**Source data:**
-- pv_equiv track=rewrite | github.com/magicianmakar/django-project | shopified_core/shipping_helper.py | normalize_country_code
-- ===== SOURCE A (Python) =====
-- def normalize_country_code(country):
--     country_code = None
--     country = country.lower().strip() if country else ''
--
--     countries_map = {
--         'uk': ['gb', 'united kingdom'],
--         'es': ['spain'],
--         'au': ['australia'],
--         'nl': ['netherlands'],
--         'cl': ['chile'],
--         'ua': ['ukraine'],
--         'nz': ['new zealand'],
--         'us': ['united states'],
--         'ca': ['canada'],
--         'ru': ['russia'],
--         'id': ['indonesia'],
--         'th': ['thailand'],
--         'pl': ['poland'],
--         'fr': ['france'],
--         'it': ['italy'],
--         'tr': ['turkey'],
--         'br': ['brazil'],
--         'kr': ['korea', 'south korea'],
--         'sa': ['saudi arabia'],
--     }
--
--     for code, names in countries_map.items():
--         if country == code or country in names:
--             country_code = code
--             break
--
--     return country_code
-- ===== SOURCE B (Python) =====
-- # Explicit inverse lookup table: each code maps to itself, each alias to its code.
-- _LOOKUP = {
--     'uk': 'uk', 'gb': 'uk', 'united kingdom': 'uk',
--     'es': 'es', 'spain': 'es',
--     'au': 'au', 'australia': 'au',
--     'nl': 'nl', 'netherlands': 'nl',
--     'cl': 'cl', 'chile': 'cl',
--     'ua': 'ua', 'ukraine': 'ua',
--     'nz': 'nz', 'new zealand': 'nz',
--     'us': 'us', 'united states': 'us',
--     'ca': 'ca', 'canada': 'ca',
--     'ru': 'ru', 'russia': 'ru',
--     'id': 'id', 'indonesia': 'id',
--     'th': 'th', 'thailand': 'th',
--     'pl': 'pl', 'poland': 'pl',
--     'fr': 'fr', 'france': 'fr',
--     'it': 'it', 'italy': 'it',
--     'tr': 'tr', 'turkey': 'tr',
--     'br': 'br', 'brazil': 'br',
--     'kr': 'kr', 'korea': 'kr', 'south korea': 'kr',
--     'sa': 'sa', 'saudi arabia': 'sa',
-- }
--
--
-- def normalize_country_code(country):
--     return _LOOKUP.get(country.lower().strip() if country else '')
-- ===== Notes on version B (the rewrite author's own statement) =====
-- stated objective: idiomatic
-- what changed: B replaces A's per-call for-loop/break scan over a code->names map by a single .get on an explicit inverse dict literal mapping every code and alias name directly to its code.
import Mathlib
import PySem

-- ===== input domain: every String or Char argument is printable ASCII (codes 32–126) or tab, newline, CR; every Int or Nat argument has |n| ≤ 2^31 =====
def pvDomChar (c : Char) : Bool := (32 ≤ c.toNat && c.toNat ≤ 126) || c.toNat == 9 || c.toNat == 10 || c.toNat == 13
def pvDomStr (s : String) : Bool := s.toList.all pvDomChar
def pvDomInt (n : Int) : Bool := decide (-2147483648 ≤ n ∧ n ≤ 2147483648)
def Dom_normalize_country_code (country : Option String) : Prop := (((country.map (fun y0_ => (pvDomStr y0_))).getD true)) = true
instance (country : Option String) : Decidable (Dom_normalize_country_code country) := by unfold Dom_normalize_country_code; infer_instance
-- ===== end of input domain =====

-- B replaces A's per-call for/break scan over the code->names map by one .get on an explicit inverse dict literal (idiomatic).

-- ===== PORT A =====
-- the countries_map literal, in insertion order
def ncMap : List (String × List String) :=
  [("uk", ["gb", "united kingdom"]),
   ("es", ["spain"]),
   ("au", ["australia"]),
   ("nl", ["netherlands"]),
   ("cl", ["chile"]),
   ("ua", ["ukraine"]),
   ("nz", ["new zealand"]),
   ("us", ["united states"]),
   ("ca", ["canada"]),
   ("ru", ["russia"]),
   ("id", ["indonesia"]),
   ("th", ["thailand"]),
   ("pl", ["poland"]),
   ("fr", ["france"]),
   ("it", ["italy"]),
   ("tr", ["turkey"]),
   ("br", ["brazil"]),
   ("kr", ["korea", "south korea"]),
   ("sa", ["saudi arabia"])]

-- the for/break loop over countries_map.items()
def ncLoop (country : String) : List (String × List String) → Option String
  | [] => none
  | (code, names) :: rest =>
    if country == code || names.contains country then some code
    else ncLoop country rest

def normalize_country_code (country : Option String) : Option String :=
  -- country = country.lower().strip() if country else ''
  let c : String :=
    match country with
    | none => ""
    | some s => if s == "" then "" else PySem.Str.strip (PySem.Str.lower s)
  ncLoop c ncMap

-- ===== PORT B =====
-- _LOOKUP: the explicit inverse dict literal of Source B (all keys distinct)
def ncLookup : PySem.Dict String String :=
  PySem.Dict.ofList
    [("uk", "uk"), ("gb", "uk"), ("united kingdom", "uk"),
     ("es", "es"), ("spain", "es"),
     ("au", "au"), ("australia", "au"),
     ("nl", "nl"), ("netherlands", "nl"),
     ("cl", "cl"), ("chile", "cl"),
     ("ua", "ua"), ("ukraine", "ua"),
     ("nz", "nz"), ("new zealand", "nz"),
     ("us", "us"), ("united states", "us"),
     ("ca", "ca"), ("canada", "ca"),
     ("ru", "ru"), ("russia", "ru"),
     ("id", "id"), ("indonesia", "id"),
     ("th", "th"), ("thailand", "th"),
     ("pl", "pl"), ("poland", "pl"),
     ("fr", "fr"), ("france", "fr"),
     ("it", "it"), ("italy", "it"),
     ("tr", "tr"), ("turkey", "tr"),
     ("br", "br"), ("brazil", "br"),
     ("kr", "kr"), ("korea", "kr"), ("south korea", "kr"),
     ("sa", "sa"), ("saudi arabia", "sa")]

def normalize_country_code_alt (country : Option String) : Option String :=
  ncLookup.get?
    (match country with
     | none => ""
     | some s => if s == "" then "" else PySem.Str.strip (PySem.Str.lower s))

-- ===== PRECONDITION & SPEC =====
def Spec_normalize_country_code (country : Option String) (out : Option String) : Prop := out = normalize_country_code_alt country
instance (country : Option String) (out : Option String) : Decidable (Spec_normalize_country_code country out) := by unfold Spec_normalize_country_code; infer_instance

-- ===== CLAIM =====
def Claim_equal_normalize_country_code : Prop := ∀ (country : Option String), Dom_normalize_country_code country → Spec_normalize_country_code country (normalize_country_code country)

-- ===== LEMMAS AND PROOFS =====

-- the flattened inverse table, as an association list
def ncFlat (entries : List (String × List String)) : List (String × String) :=
  entries.flatMap (fun p => (p.1 :: p.2).map (fun n => (n, p.1)))

-- the literal inverse dict equals A's map flattened (keys are distinct, so ofList is the plain list)
set_option maxRecDepth 4000 in
lemma ncLookup_eq : ncLookup = PySem.Dict.mk (ncFlat ncMap) := by decide

-- first-match lookup in one entry's block of (name, code) pairs = Python's 'in names' test
lemma get?_block (code c : String) (names : List String) (tail : List (String × String)) :
    (PySem.Dict.mk (names.map (fun n => (n, code)) ++ tail)).get? c
      = if names.contains c then some code else (PySem.Dict.mk tail).get? c := by
  induction names with
  | nil => simp
  | cons n ns ih =>
    simp only [List.map_cons, List.cons_append, PySem.Dict.get?_mk_cons, List.contains_cons, ih]
    by_cases h : n = c
    · simp [h]
    · have : (c == n) = false := by simp [beq_eq_false_iff_ne]; exact fun hc => h hc.symm
      simp [h, this]

-- first-match lookup in the flattened table = A's for/break loop
lemma get?_flat (entries : List (String × List String)) (c : String) :
    (PySem.Dict.mk (ncFlat entries)).get? c = ncLoop c entries := by
  induction entries with
  | nil => simp [ncFlat, ncLoop, PySem.Dict.get?]
  | cons p rest ih =>
    obtain ⟨code, names⟩ := p
    simp only [ncFlat, List.flatMap_cons, List.map_cons, List.cons_append,
      PySem.Dict.get?_mk_cons, ncLoop]
    rw [get?_block]
    by_cases h : code = c
    · simp [h]
    · have hb : (c == code) = false := by simp [beq_eq_false_iff_ne]; exact fun hc => h hc.symm
      have hb' : (code == c) = false := by simp [beq_eq_false_iff_ne]; exact h
      by_cases hn : c ∈ names
      · simp [hb, hb', hn]
      · simp only [ncFlat, List.map_cons] at ih
        simp [hb, hb', hn, ih]

-- ===== VERDICT =====
theorem normalize_country_code_spec : Claim_equal_normalize_country_code := by
  intro country _
  unfold Spec_normalize_country_code normalize_country_code normalize_country_code_alt
  rw [ncLookup_eq, get?_flat]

**Problem description:**
From the entries above, extract each line containing "unfold".

**Task response:**
instance (country : Option String) : Decidable (Dom_normalize_country_code country) := by unfold Dom_normalize_country_code; infer_instance
instance (country : Option String) (out : Option String) : Decidable (Spec_normalize_country_code country out) := by unfold Spec_normalize_country_code; infer_instance
  unfold Spec_normalize_country_code normalize_country_code normalize_country_code_alt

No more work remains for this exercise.